Но не случилось…
В свое время Люда Филимонова рассказала обо всем этом Сомову. А он мне.
Я пытался остановить его, но не смог. Я не любопытен и не охоч до чужих секретов. Тем более таких. Какое мне дело, были у Люды Филимоновой любовники или нет?
И как это все увязано с тем, что он умер? Сомов…
Вот уже два часа я лежу на брусьях, которые путешествуют, говоря словами поэта, «с милого Севера в сторону южную».
Мало-помалу мои мысли обращаются в сторону размышлений более высоких, чем любовники Люды Филимоновой или даже отсутствие оных.
Я снова думаю о писателе N.
Нравственность есть правда, — писал N., допустим.
Тогда уместно спросить (но кого — писателя N., который умер, или себя?.. Но я не знаю ответа), — а что есть правда?
Отсутствие лжи? Или еще что-то?
И что есть ложь? Только ли искажение действительности? Но какое? Сознательное? Случайное? Или злонамеренное? Или с заранее продуманным умыслом? А может быть, вынужденное? А что, если вызванное самыми лучшими побуждениями?
У писателя N. обо всем этом нет ни слова. Никаких определений явлению, которое он назвал правдой, писатель N. не давал.
К сожалению, логика не была самой сильной стороной N., это приходится признать не без огорчения.
Рассуждения писателя N…
«Лучше всех правда ведома гению или дураку, — так считал N. — Остальные могут знать правду ничуть не меньше (считал N.), но у них хватает ума промолчать».
Писатель N., как видим, был определенно не дурак.
Про себя мне хотелось бы думать так же. И я склонен был согласиться с писателем N., но с одним замечанием, с одной оговоркой.
С одной, но существенной.
Если бы я знал правду, у меня тоже хватило бы ума промолчать. Все дело было лишь в том — и в этом-то и заключается оговорка, что я этой правды не знал. Как, впрочем, не знал ее сам писатель N.
Который при всем этом не был дураком.
Значит ли все это, что ни я, ни N. не имели представления о нравственности? Думаю, что нет, не значит.
«Я знаю лишь то, что ничего не знаю», — признавался Сократ на старости лет. Похоже, что он был умнее и меня, и даже писателя N. А ведь его приговорили к смерти именно по обвинению в безнравственности.
Дойдя в своих рассуждениях до этого места, я остановился. Я не знал, куда идти дальше.
Почему я вообще думал обо всем этом? Не знаю.
Может быть, мне показалось обидным, что, не зная правды, я по милости N. оказался лишенным и нравственности? А если и так?
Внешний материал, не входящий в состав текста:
-- pv_equiv track=rewrite | github.com/dongor2448/sts_to_xlsx | sts_util/load_sts_df.py | convert_seed_to_string
-- ===== SOURCE A (Python) =====
-- def convert_seed_to_string(seed: int) -> str:
--     """Converts numeric seed from run file to alphanumeric seed"""
--
--     char_string = "0123456789ABCDEFGHIJKLMNPQRSTUVWXYZ"
--     # Convert to unsigned
--     leftover = seed = seed + 2 ** 64 if seed < 0 else seed
--     char_count = len(char_string)
--     result = []
--     while leftover != 0:
--         remainder = leftover % char_count
--         leftover = leftover // char_count
--         index = int(remainder)
--         c = char_string[index]
--         result.insert(0, c)
--     return ''.join(result)
-- ===== SOURCE B (Python) =====
-- def convert_seed_to_string(seed: int) -> str:
--     """Converts numeric seed from run file to alphanumeric seed"""
--     char_string = "0123456789ABCDEFGHIJKLMNPQRSTUVWXYZ"
--     n = seed + 2 ** 64 if seed < 0 else seed
--     if n == 0:
--         return ""
--     # find the highest power of 35 not exceeding n, then peel digits
--     # most-significant-first.
--     p = 1
--     while p * 35 <= n:
--         p *= 35
--     out = ""
--     while p > 0:
--         out += char_string[n // p]
--         n %= p
--         p //= 35
--     return out
-- ===== Notes on version B (the rewrite author's own statement) =====
-- stated objective: alternative
-- what changed: A peels digits least-significant-first, prepending each into a list; B first finds the highest power of 35 not exceeding n, then peels digits most-significant-first by dividing by descending powers, appending to the output string.
import Mathlib
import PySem

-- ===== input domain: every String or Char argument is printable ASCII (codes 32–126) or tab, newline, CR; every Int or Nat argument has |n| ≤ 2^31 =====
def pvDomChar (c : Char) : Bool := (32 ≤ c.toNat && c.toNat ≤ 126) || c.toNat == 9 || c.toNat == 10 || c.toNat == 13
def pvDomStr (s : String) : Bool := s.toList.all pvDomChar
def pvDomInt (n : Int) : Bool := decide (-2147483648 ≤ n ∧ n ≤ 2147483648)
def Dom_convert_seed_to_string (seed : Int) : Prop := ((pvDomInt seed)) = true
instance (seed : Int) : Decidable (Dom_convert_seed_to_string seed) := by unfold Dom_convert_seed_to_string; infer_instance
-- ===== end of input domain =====

-- B finds the highest power of 35 not exceeding n and peels digits most-significant-first,
-- instead of A's least-significant-first loop with front insertion (objective: alternative).

-- shared digit alphabet
def pvChars : List Char := "0123456789ABCDEFGHIJKLMNPQRSTUVWXYZ".toList

-- ===== PORT A =====
-- A's while-loop; fuel only makes it total (128 iterations cover any value below 35^128)
def pvLoopA : Nat → Int → List Char → List Char
  | 0, _, result => result
  | fuel+1, leftover, result =>
    if leftover ≠ 0 then
      pvLoopA fuel (PySem.Int.floordiv leftover 35)
        (((PySem.List.pyGet? pvChars (PySem.Int.mod leftover 35)).getD ' ') :: result)
    else result

def convert_seed_to_string (seed : Int) : String :=
  let n : Int := if seed < 0 then seed + 2 ^ 64 else seed
  String.ofList (pvLoopA 128 n [])

-- ===== PORT B =====
-- first loop of B: grow p by factors of 35 while p * 35 ≤ n (fuel only makes it total)
def pvPowB : Nat → Int → Int → Int
  | 0, p, _ => p
  | fuel+1, p, n => if p * 35 ≤ n then pvPowB fuel (p * 35) n else p

-- second loop of B: append the digit n // p, reduce n and p (fuel only makes it total)
def pvPeelB : Nat → Int → Int → String → String
  | 0, _, _, out => out
  | fuel+1, p, n, out =>
    if 0 < p then
      pvPeelB fuel (PySem.Int.floordiv p 35) (PySem.Int.mod n p)
        (out.push ((PySem.List.pyGet? pvChars (PySem.Int.floordiv n p)).getD ' '))
    else out

def convert_seed_to_string_alt (seed : Int) : String :=
  let n : Int := if seed < 0 then seed + 2 ^ 64 else seed
  if n = 0 then "" else pvPeelB 128 (pvPowB 128 1 n) n ""

-- ===== PRECONDITION & SPEC =====
def Spec_convert_seed_to_string (seed : Int) (out : String) : Prop := out = convert_seed_to_string_alt seed
instance (seed : Int) (out : String) : Decidable (Spec_convert_seed_to_string seed out) := by unfold Spec_convert_seed_to_string; infer_instance

-- ===== CLAIM =====
def Claim_equal_convert_seed_to_string : Prop := ∀ (seed : Int), Dom_convert_seed_to_string seed → Spec_convert_seed_to_string seed (convert_seed_to_string seed)

-- ===== LEMMAS AND PROOFS =====

-- digit character for a Nat index
def pvDigitN (d : Nat) : Char := (pvChars[d]?).getD ' '

-- the canonical base-35 representation (least-significant digit computed first)
def pvCanRep (n : Nat) : List Char :=
  if h : n = 0 then [] else pvCanRep (n / 35) ++ [pvDigitN (n % 35)]
termination_by n
decreasing_by exact Nat.div_lt_self (Nat.pos_of_ne_zero h) (by norm_num)

-- fixed-width (k+1 digits) base-35 representation, most-significant digit first
def pvPad : Nat → Nat → List Char
  | 0, m => [pvDigitN (m % 35)]
  | k+1, m => pvPad k (m / 35) ++ [pvDigitN (m % 35)]

theorem pvCast_fd (a : Nat) : PySem.Int.floordiv (a : Int) 35 = ((a / 35 : Nat) : Int) := by
  exact_mod_cast PySem.Int.floordiv_natCast a 35

theorem pvCast_mod (a : Nat) : PySem.Int.mod (a : Int) 35 = ((a % 35 : Nat) : Int) := by
  exact_mod_cast PySem.Int.mod_natCast a 35

theorem pvLoopA_canRep (fuel : Nat) :
    ∀ (N : Nat) (acc : List Char), N < 35 ^ fuel →
      pvLoopA fuel (N : Int) acc = pvCanRep N ++ acc := by
  induction fuel with
  | zero => intro N acc h; simp at h; subst h; simp [pvLoopA, pvCanRep]
  | succ fuel ih =>
    intro N acc h
    by_cases h0 : N = 0
    · subst h0; simp [pvLoopA, pvCanRep]
    · rw [pvLoopA]
      simp only [Nat.cast_ne_zero, ne_eq, h0, not_false_eq_true, if_pos,
        pvCast_fd, pvCast_mod, PySem.List.pyGet?_natCast]
      rw [ih (N / 35) _ (Nat.div_lt_of_lt_mul
        (by rw [show (35:Nat) * 35 ^ fuel = 35 ^ (fuel+1) by ring]; exact h))]
      conv_rhs => rw [pvCanRep]
      simp [h0, pvDigitN, List.append_assoc]

theorem pvPeelB_zero (fuel : Nat) (n : Int) (out : String) : pvPeelB fuel 0 n out = out := by
  cases fuel <;> simp [pvPeelB]

theorem pvPowB_spec (fuel : Nat) :
    ∀ (p N : Nat), 0 < p → p ≤ N → N < p * 35 ^ fuel →
      ∃ k, pvPowB fuel (p : Int) (N : Int) = ((p * 35 ^ k : Nat) : Int) ∧
        p * 35 ^ k ≤ N ∧ N < p * 35 ^ (k + 1) := by
  induction fuel with
  | zero => intro p N hp hpN h; simp at h; omega
  | succ fuel ih =>
    intro p N hp hpN h
    rw [pvPowB]
    by_cases hc : p * 35 ≤ N
    · rw [if_pos (show ((p:Int) * 35 ≤ (N:Int)) by exact_mod_cast hc)]
      have hcast : ((p : Int) * 35) = ((p * 35 : Nat) : Int) := by push_cast; ring
      rw [hcast]
      have hfuel : N < p * 35 * 35 ^ fuel := by
        have : p * 35 * 35 ^ fuel = p * 35 ^ (fuel + 1) := by ring
        omega
      obtain ⟨k, hk, hle, hlt⟩ := ih (p * 35) N (by positivity) hc hfuel
      refine ⟨k + 1, by rw [hk]; congr 1; ring, ?_, ?_⟩
      · have : p * 35 ^ (k + 1) = p * 35 * 35 ^ k := by ring
        omega
      · have : p * 35 * 35 ^ (k + 1) = p * 35 ^ (k + 1 + 1) := by ring
        omega
    · rw [if_neg (show ¬((p:Int) * 35 ≤ (N:Int)) by exact_mod_cast hc)]
      exact ⟨0, by norm_num, by simpa using hpN, by simpa using (by omega : N < p * 35)⟩

theorem pvPad_msb (k : Nat) :
    ∀ m : Nat, m < 35 ^ (k + 2) →
      pvPad (k + 1) m = pvDigitN (m / 35 ^ (k + 1)) :: pvPad k (m % 35 ^ (k + 1)) := by
  induction k with
  | zero =>
    intro m hm
    have h1 : m / 35 < 35 := Nat.div_lt_of_lt_mul (by simpa [pow_succ] using hm)
    simp [pvPad, Nat.mod_eq_of_lt h1, pow_one, Nat.mod_mod_of_dvd m (dvd_refl 35)]
  | succ k ih =>
    intro m hm
    have hdiv : m / 35 < 35 ^ (k + 2) := Nat.div_lt_of_lt_mul
      (by rw [show (35:Nat) * 35 ^ (k+2) = 35 ^ (k+3) by ring]; exact hm)
    have e1 : m / 35 / 35 ^ (k + 1) = m / 35 ^ (k + 2) := by
      rw [Nat.div_div_eq_div_mul]; congr 1; ring
    have e2 : m % 35 ^ (k + 2) / 35 = m / 35 % 35 ^ (k + 1) := by
      rw [show (35:Nat) ^ (k + 2) = 35 * 35 ^ (k + 1) by ring]
      exact Nat.mod_mul_right_div_self m 35 (35 ^ (k + 1))
    have e3 : m % 35 ^ (k + 2) % 35 = m % 35 :=
      Nat.mod_mod_of_dvd m (dvd_pow_self 35 (by omega))
    calc pvPad (k + 2) m = pvPad (k+1) (m / 35) ++ [pvDigitN (m % 35)] := rfl
      _ = (pvDigitN (m / 35 / 35 ^ (k+1)) :: pvPad k (m / 35 % 35 ^ (k+1))) ++ [pvDigitN (m % 35)] := by
            rw [ih (m / 35) hdiv]
      _ = pvDigitN (m / 35 ^ (k + 2)) :: (pvPad k (m % 35 ^ (k+2) / 35) ++ [pvDigitN (m % 35 ^ (k+2) % 35)]) := by
            rw [e1, e2, e3]; rfl
      _ = pvDigitN (m / 35 ^ (k + 2)) :: pvPad (k + 1) (m % 35 ^ (k + 2)) := rfl

theorem pvCast_fdp (a b : Nat) : PySem.Int.floordiv (a : Int) (b : Int) = ((a / b : Nat) : Int) := by
  exact_mod_cast PySem.Int.floordiv_natCast a b

theorem pvCast_modp (a b : Nat) : PySem.Int.mod (a : Int) (b : Int) = ((a % b : Nat) : Int) := by
  exact_mod_cast PySem.Int.mod_natCast a b

theorem pvPeelB_pad (k : Nat) :
    ∀ (j m : Nat) (out : String), m < 35 ^ (k + 1) →
      (pvPeelB (k + 1 + j) ((35 ^ k : Nat) : Int) (m : Int) out).toList
        = out.toList ++ pvPad k m := by
  induction k with
  | zero =>
    intro j m out hm
    have hm' : m < 35 := by simpa using hm
    rw [show 0 + 1 + j = j + 1 by omega, pvPeelB]
    rw [if_pos (show (0:Int) < ((35 ^ 0 : Nat) : Int) by norm_num)]
    have e1 : PySem.Int.floordiv ((35 ^ 0 : Nat) : Int) 35 = 0 := by decide
    have e2 : PySem.Int.mod (m : Int) ((35 ^ 0 : Nat) : Int) = ((m % 1 : Nat) : Int) :=
      pvCast_modp m (35 ^ 0)
    have e3 : PySem.Int.floordiv (m : Int) ((35 ^ 0 : Nat) : Int) = ((m / 1 : Nat) : Int) :=
      pvCast_fdp m (35 ^ 0)
    rw [e1, e2, e3, pvPeelB_zero]
    simp [pvPad, pvDigitN, Nat.mod_eq_of_lt hm']
  | succ k ih =>
    intro j m out hm
    rw [show k + 1 + 1 + j = (k + 1 + j) + 1 by omega, pvPeelB]
    rw [if_pos (show (0:Int) < ((35 ^ (k + 1) : Nat) : Int) by positivity)]
    have ep : PySem.Int.floordiv ((35 ^ (k + 1) : Nat) : Int) 35 = ((35 ^ k : Nat) : Int) := by
      rw [show (35:Int) = ((35:Nat):Int) by norm_num, pvCast_fdp]
      congr 1
      rw [pow_succ]
      exact Nat.mul_div_cancel _ (by norm_num)
    rw [ep, pvCast_modp m (35 ^ (k + 1)), pvCast_fdp m (35 ^ (k + 1))]
    rw [ih j (m % 35 ^ (k + 1)) _ (Nat.mod_lt m (by positivity))]
    rw [pvPad_msb k m hm, PySem.List.pyGet?_natCast]
    simp [pvDigitN]

theorem pvPad_eq_canRep (k : Nat) :
    ∀ n : Nat, 35 ^ k ≤ n → n < 35 ^ (k + 1) → pvPad k n = pvCanRep n := by
  induction k with
  | zero =>
    intro n h1' h2'
    have h1 : 1 ≤ n := by simpa using h1'
    have h2 : n < 35 := by simpa using h2'
    rw [pvCanRep, dif_neg (show n ≠ 0 by omega), Nat.div_eq_of_lt h2,
      show pvCanRep 0 = [] from by simp [pvCanRep]]
    simp [pvPad, Nat.mod_eq_of_lt h2]
  | succ k ih =>
    intro n h1 h2
    have hpos : 0 < 35 ^ (k + 1) := by positivity
    have hne : n ≠ 0 := by omega
    rw [pvCanRep, dif_neg hne]
    have hlo : 35 ^ k ≤ n / 35 := (Nat.le_div_iff_mul_le (by norm_num)).mpr
      (by have : 35 ^ k * 35 = 35 ^ (k+1) := by ring
          omega)
    have hhi : n / 35 < 35 ^ (k + 1) := Nat.div_lt_of_lt_mul
      (by rw [show (35:Nat) * 35 ^ (k+1) = 35 ^ (k+2) by ring]; exact h2)
    show pvPad k (n / 35) ++ [pvDigitN (n % 35)] = _
    rw [ih (n / 35) hlo hhi]

theorem pv_main (N : Nat) (hN : N < 35 ^ 128) :
    String.ofList (pvLoopA 128 (N : Int) []) =
      (if (N : Int) = 0 then "" else pvPeelB 128 (pvPowB 128 1 (N : Int)) (N : Int) "") := by
  by_cases h0 : N = 0
  · subst h0
    rw [pvLoopA_canRep 128 0 [] hN]
    simp [show pvCanRep 0 = [] from by simp [pvCanRep]]
  · have hNpos : 1 ≤ N := Nat.pos_of_ne_zero h0
    obtain ⟨k, hk, hle, hlt⟩ := pvPowB_spec 128 1 N one_pos hNpos (by simpa using hN)
    have hk' : pvPowB 128 (1 : Int) (N : Int) = ((35 ^ k : Nat) : Int) := by simpa using hk
    have hle' : 35 ^ k ≤ N := by simpa using hle
    have hlt' : N < 35 ^ (k + 1) := by simpa using hlt
    have hklt : k < 128 := by
      by_contra hc
      have : (35:Nat) ^ 128 ≤ 35 ^ k := Nat.pow_le_pow_right (by norm_num) (by omega)
      omega
    rw [if_neg (by exact_mod_cast h0), hk']
    have hpeel := pvPeelB_pad k (127 - k) N "" hlt'
    rw [show k + 1 + (127 - k) = 128 by omega] at hpeel
    apply String.toList_inj.mp
    rw [String.toList_ofList, pvLoopA_canRep 128 N [] hN, hpeel,
      pvPad_eq_canRep k N hle' hlt']
    simp

-- ===== VERDICT =====
theorem convert_seed_to_string_spec : Claim_equal_convert_seed_to_string := by
  intro seed hdom
  have hb : -2147483648 ≤ seed ∧ seed ≤ 2147483648 := by
    simpa [Dom_convert_seed_to_string, pvDomInt] using hdom
  unfold Spec_convert_seed_to_string convert_seed_to_string convert_seed_to_string_alt
  show String.ofList (pvLoopA 128 (if seed < 0 then seed + 2 ^ 64 else seed) []) = _
  have h0 : 0 ≤ (if seed < 0 then seed + 2 ^ 64 else seed) := by split_ifs <;> omega
  have h64 : (if seed < 0 then seed + 2 ^ 64 else seed) < 2 ^ 65 := by split_ifs <;> omega
  obtain ⟨N, hNe⟩ : ∃ N : Nat, (if seed < 0 then seed + 2 ^ 64 else seed) = (N : Int) :=
    ⟨_, (Int.toNat_of_nonneg h0).symm⟩
  rw [hNe] at h64 ⊢
  exact pv_main N (by
    calc N < 2 ^ 65 := by exact_mod_cast h64
      _ ≤ 2 ^ 128 := Nat.pow_le_pow_right (by norm_num) (by norm_num)
      _ ≤ 35 ^ 128 := Nat.pow_le_pow_left (by norm_num) 128)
В этом-то и было все дело. Мы столько лет жили без правды, что с ней произошло то же, что и с религией, без которой, как оказалось, вполне можно жить, и даже неплохо. А вот нравственность — это совсем другое. Что-то совсем, совсем другое. Хотя и не очень понятно, что.
Но отказываться от нее так просто, в угоду писателю N., мне не хотелось.
От долгого лежания на маслянистых брусках я устал. Никогда я не думал, что безделье может быть столь же утомительно, как и работа. Оказалось, что может. Я накинул рубашку, поднялся на капитанский мостик и уселся в кресло…
Сидя в кресле с высоким подголовником, Филимонов ждал Нину. Он ждал терпеливо, он не спешил. Только сейчас он понял, что устал. Что устал, как лошадь.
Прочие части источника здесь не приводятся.